How to design an Experiment • The purpose of an experiment is to find out how one variable (response variable) changes in response to change in another variable (explanatory variable). • Experiment: Subject Treatment Response
Placebo Effect • Placebo effect – change in behavior due to participation in experiment. • Placebo effect is a problem when experiment does not have a control group (a basis for comparison) • To avoid the problem – design a randomized comparative experiment.
How to design a Randomized Comparative Experiment • Randomly split the subjects into two groups: • control group – receives no treatment • treatment group – receives treatment • Compare the results. • Both will be equally affected by Placebo effect, so the difference between the groups shows whether the treatment works.

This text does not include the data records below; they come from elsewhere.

-- pv_equiv track=rewrite | github.com/joshualeiper/imperial_irp | master_database/__main__.py | reorder_file_list
-- ===== SOURCE A (Python) =====
-- def reorder_file_list(file_list, rank_dict):
--
--     # Extract filenames from the paths
--     filenames = [path.split('/')[-1] for path in file_list]
--
--     # Separate the files based on their presence in the ranking dictionary
--     ranked_files = [file for file in filenames if f'#{file}' in rank_dict]
--     unranked_files = [file for file in filenames if f'#{file}' not in rank_dict]
--
--     # Sort the ranked files according to the ranking dictionary
--     ranked_files.sort(key=lambda x: rank_dict[f'#{x}'])
--
--     # Combine the sorted ranked files with the remaining unranked files
--     sorted_filenames = ranked_files + unranked_files
--
--     # Recreate the file paths in the new order
--     sorted_file_paths = [f'#{filename}' for filename in sorted_filenames]
--
--     return sorted_file_paths
-- ===== SOURCE B (Python) =====
-- def reorder_file_list(file_list, rank_dict):
--     # Extract filenames from the paths
--     filenames = [path.split('/')[-1] for path in file_list]
--
--     # One stable sort over all filenames: ranked files (tag 0) ordered by rank
--     # come first, unranked files (tag 1) keep their original order.
--     def key(f):
--         k = f'#{f}'
--         return (0, rank_dict[k]) if k in rank_dict else (1, 0)
--
--     return [f'#{f}' for f in sorted(filenames, key=key)]
-- ===== Notes on version B (the rewrite author's own statement) =====
-- stated objective: simpler
-- what changed: Replaces A's partition-into-ranked/unranked-then-sort-then-concatenate with a single stable sort of all filenames under a tagged tuple key (0, rank) / (1, 0), relying on sort stability to keep unranked files behind in original order.
import Mathlib
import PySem

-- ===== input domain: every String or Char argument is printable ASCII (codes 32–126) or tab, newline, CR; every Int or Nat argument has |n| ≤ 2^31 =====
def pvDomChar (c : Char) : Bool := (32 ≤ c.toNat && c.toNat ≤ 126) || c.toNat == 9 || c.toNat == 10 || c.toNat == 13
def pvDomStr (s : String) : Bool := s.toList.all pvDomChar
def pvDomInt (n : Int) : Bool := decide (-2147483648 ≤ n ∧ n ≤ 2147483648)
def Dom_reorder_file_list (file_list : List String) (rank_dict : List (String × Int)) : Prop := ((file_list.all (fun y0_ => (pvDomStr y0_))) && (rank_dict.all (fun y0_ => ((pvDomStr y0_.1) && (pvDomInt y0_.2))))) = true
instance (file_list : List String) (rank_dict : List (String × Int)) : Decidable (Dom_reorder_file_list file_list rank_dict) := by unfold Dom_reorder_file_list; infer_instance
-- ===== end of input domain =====

-- B replaces A's partition/sort/concatenate with one stable sort under a tagged tuple key (objective: simpler).

-- dict lookup on the association list: first match (exact for Python dict semantics)
def pvLookup? (d : List (String × Int)) (k : String) : Option Int :=
  (d.find? (fun p => p.1 == k)).map (·.2)

-- path.split('/')[-1]; str.split with a non-empty separator never fails and never returns
-- an empty list, so neither .getD default is ever used
def pvFname (path : String) : String :=
  (PySem.List.pyGet? ((PySem.Str.split? path "/").getD []) (-1)).getD ""

-- ===== PORT A =====
def reorder_file_list (file_list : List String) (rank_dict : List (String × Int)) : List String :=
  let filenames := file_list.map (fun path => pvFname path)
  let ranked_files := filenames.filter (fun f => (pvLookup? rank_dict ("#" ++ f)).isSome)
  let unranked_files := filenames.filter (fun f => !(pvLookup? rank_dict ("#" ++ f)).isSome)
  -- rank_dict[f'#{x}']: the key is present for every ranked file, so .getD 0 is exact
  let ranked_sorted := PySem.List.sorted ranked_files (fun x => (pvLookup? rank_dict ("#" ++ x)).getD 0)
  let sorted_filenames := ranked_sorted ++ unranked_files
  sorted_filenames.map (fun filename => "#" ++ filename)

-- ===== PORT B =====
def reorder_file_list_alt (file_list : List String) (rank_dict : List (String × Int)) : List String :=
  let filenames := file_list.map (fun path => pvFname path)
  (PySem.List.sorted2 filenames
      (fun f => if (pvLookup? rank_dict ("#" ++ f)).isSome then (0 : Int) else 1)
      (fun f => (pvLookup? rank_dict ("#" ++ f)).getD 0)).map (fun f => "#" ++ f)

-- ===== PRECONDITION & SPEC =====
def Spec_reorder_file_list (file_list : List String) (rank_dict : List (String × Int)) (out : List String) : Prop := out = reorder_file_list_alt file_list rank_dict
instance (file_list : List String) (rank_dict : List (String × Int)) (out : List String) : Decidable (Spec_reorder_file_list file_list rank_dict out) := by unfold Spec_reorder_file_list; infer_instance

-- ===== CLAIM (what is proved, stated in full; the proofs are below) =====
def Claim_equal_reorder_file_list : Prop := ∀ (file_list : List String) (rank_dict : List (String × Int)), Dom_reorder_file_list file_list rank_dict → Spec_reorder_file_list file_list rank_dict (reorder_file_list file_list rank_dict)

-- ===== LEMMAS AND PROOFS =====

-- inserting x into S ++ U when the comparison agrees with b' on S and accepts all of U
lemma insertBy_append_congr {α : Type} (b b' : α → α → Bool) (x : α) (S U : List α)
    (hS : ∀ s ∈ S, b x s = b' x s) (hU : ∀ u ∈ U, b x u = true) :
    PySem.List.insertBy b x (S ++ U) = PySem.List.insertBy b' x S ++ U := by
  induction S with
  | nil =>
    cases U with
    | nil => simp [PySem.List.insertBy]
    | cons u us => simp [PySem.List.insertBy, hU u (by simp)]
  | cons s S' ih =>
    have hs := hS s (by simp)
    by_cases h : b x s = true
    · simp [PySem.List.insertBy, h, hs ▸ h]
    · have h' : b' x s = false := by rw [← hs]; simpa using h
      simp [PySem.List.insertBy, h, h',
        ih (fun t ht => hS t (by simp [ht]))]

-- the single tagged-key stable sort equals sort-the-ranked ++ the-unranked
lemma sorted2_eq_partition {α : Type} (p : α → Bool) (r : α → Int)
    (h0 : ∀ x, p x = false → r x = 0) (fns : List α) :
    PySem.List.sorted2 fns (fun f => if p f then (0 : Int) else 1) r
      = PySem.List.sorted (fns.filter p) r ++ fns.filter (fun f => !p f) := by
  induction fns using List.reverseRecOn with
  | nil => simp [PySem.List.sorted2, PySem.List.sorted]
  | append_singleton fns x ih =>
    have hfold : ∀ (l : List α),
        PySem.List.sorted2 l (fun f => if p f then (0 : Int) else 1) r
          = List.foldl (fun acc y => PySem.List.insertBy
              (fun a b => decide ((if p a then (0:Int) else 1) < (if p b then (0:Int) else 1)) ||
                (!decide ((if p b then (0:Int) else 1) < (if p a then (0:Int) else 1)) &&
                  decide (r a < r b))) y acc) [] l := by
      intro l; rfl
    rw [hfold, List.foldl_append, ← hfold, ih]
    simp only [List.foldl]
    by_cases hx : p x = true
    · -- x is ranked: it is inserted within the sorted ranked block
      rw [show List.filter p (fns ++ [x]) = List.filter p fns ++ [x] by simp [hx],
        show List.filter (fun f => !p f) (fns ++ [x]) = List.filter (fun f => !p f) fns by
          simp [hx],
        PySem.List.sorted_eq_foldl_insertBy (List.filter p fns ++ [x]) r, List.foldl_append,
        ← PySem.List.sorted_eq_foldl_insertBy]
      simp only [List.foldl]
      apply insertBy_append_congr
      · intro s hs
        have : p s = true := by
          have hmem : s ∈ (fns.filter p) := (PySem.List.mem_sorted _ _ _ _).1 hs
          exact (List.mem_filter.1 hmem).2
        simp [hx, this]
      · intro u hu
        have : p u = false := by
          have := (List.mem_filter.1 hu).2
          simpa using this
        simp [hx, this]
    · -- x is unranked: it goes to the very end
      have hx' : p x = false := by simpa using hx
      rw [show List.filter p (fns ++ [x]) = List.filter p fns by simp [hx'],
        show List.filter (fun f => !p f) (fns ++ [x]) = List.filter (fun f => !p f) fns ++ [x] by
          simp [hx'],
        PySem.List.insertBy_of_forall_not_before, List.append_assoc]
      intro y hy
      rcases List.mem_append.1 hy with hyS | hyU
      · have : p y = true := by
          have hmem : y ∈ (fns.filter p) := (PySem.List.mem_sorted _ _ _ _).1 hyS
          exact (List.mem_filter.1 hmem).2
        simp [hx', this]
      · have hpy : p y = false := by
          have := (List.mem_filter.1 hyU).2
          simpa using this
        simp [hx', hpy, h0 x hx', h0 y hpy]

-- ===== VERDICT (by name: the statement is the Claim_ definition above) =====
theorem reorder_file_list_spec : Claim_equal_reorder_file_list := by
  intro file_list rank_dict _
  unfold Spec_reorder_file_list
  have h := sorted2_eq_partition
    (fun f => (pvLookup? rank_dict ("#" ++ f)).isSome)
    (fun f => (pvLookup? rank_dict ("#" ++ f)).getD 0)
    (by intro x hx
        simp only at hx
        cases hl : pvLookup? rank_dict ("#" ++ x) with
        | none => simp [hl]
        | some v => rw [hl] at hx; simp at hx)
    (file_list.map (fun path => pvFname path))
  simp only [reorder_file_list, reorder_file_list_alt, h]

How to interpret results of an experiment • Observe outcomes for treatment and control groups. • If outcomes are different enough so that we can say that this difference would rarely occur by chance, we conclude that the difference is statistically significant.
Population vs. Sample • Population is the entire group of individuals about which we want information. • Sample is a part of population from which we actually collect information. • Based on the sample, we make conclusion about the whole population.
Parameter vs. Statistic • A Parameter is the number that describes the population. • A Statistic is a number that describes the sample. • We use statistics to estimate parameters.
Sampling Distribution • The result of your study is a statistic, which can vary from sample to sample • Sampling Distribution of a statistic is the distribution of values taken by the statistic in all possible samples of the same size from the same population • Estimate=True Parameter + Sampling Error
Bias and variability • A statistic is biased if the mean of the sampling distribution is not equal to the true value of the parameter being estimated. • Variability of a statistic is the spread of sampling distribution. • Bias does not go away with larger samples. • Variability goes away with larger samples.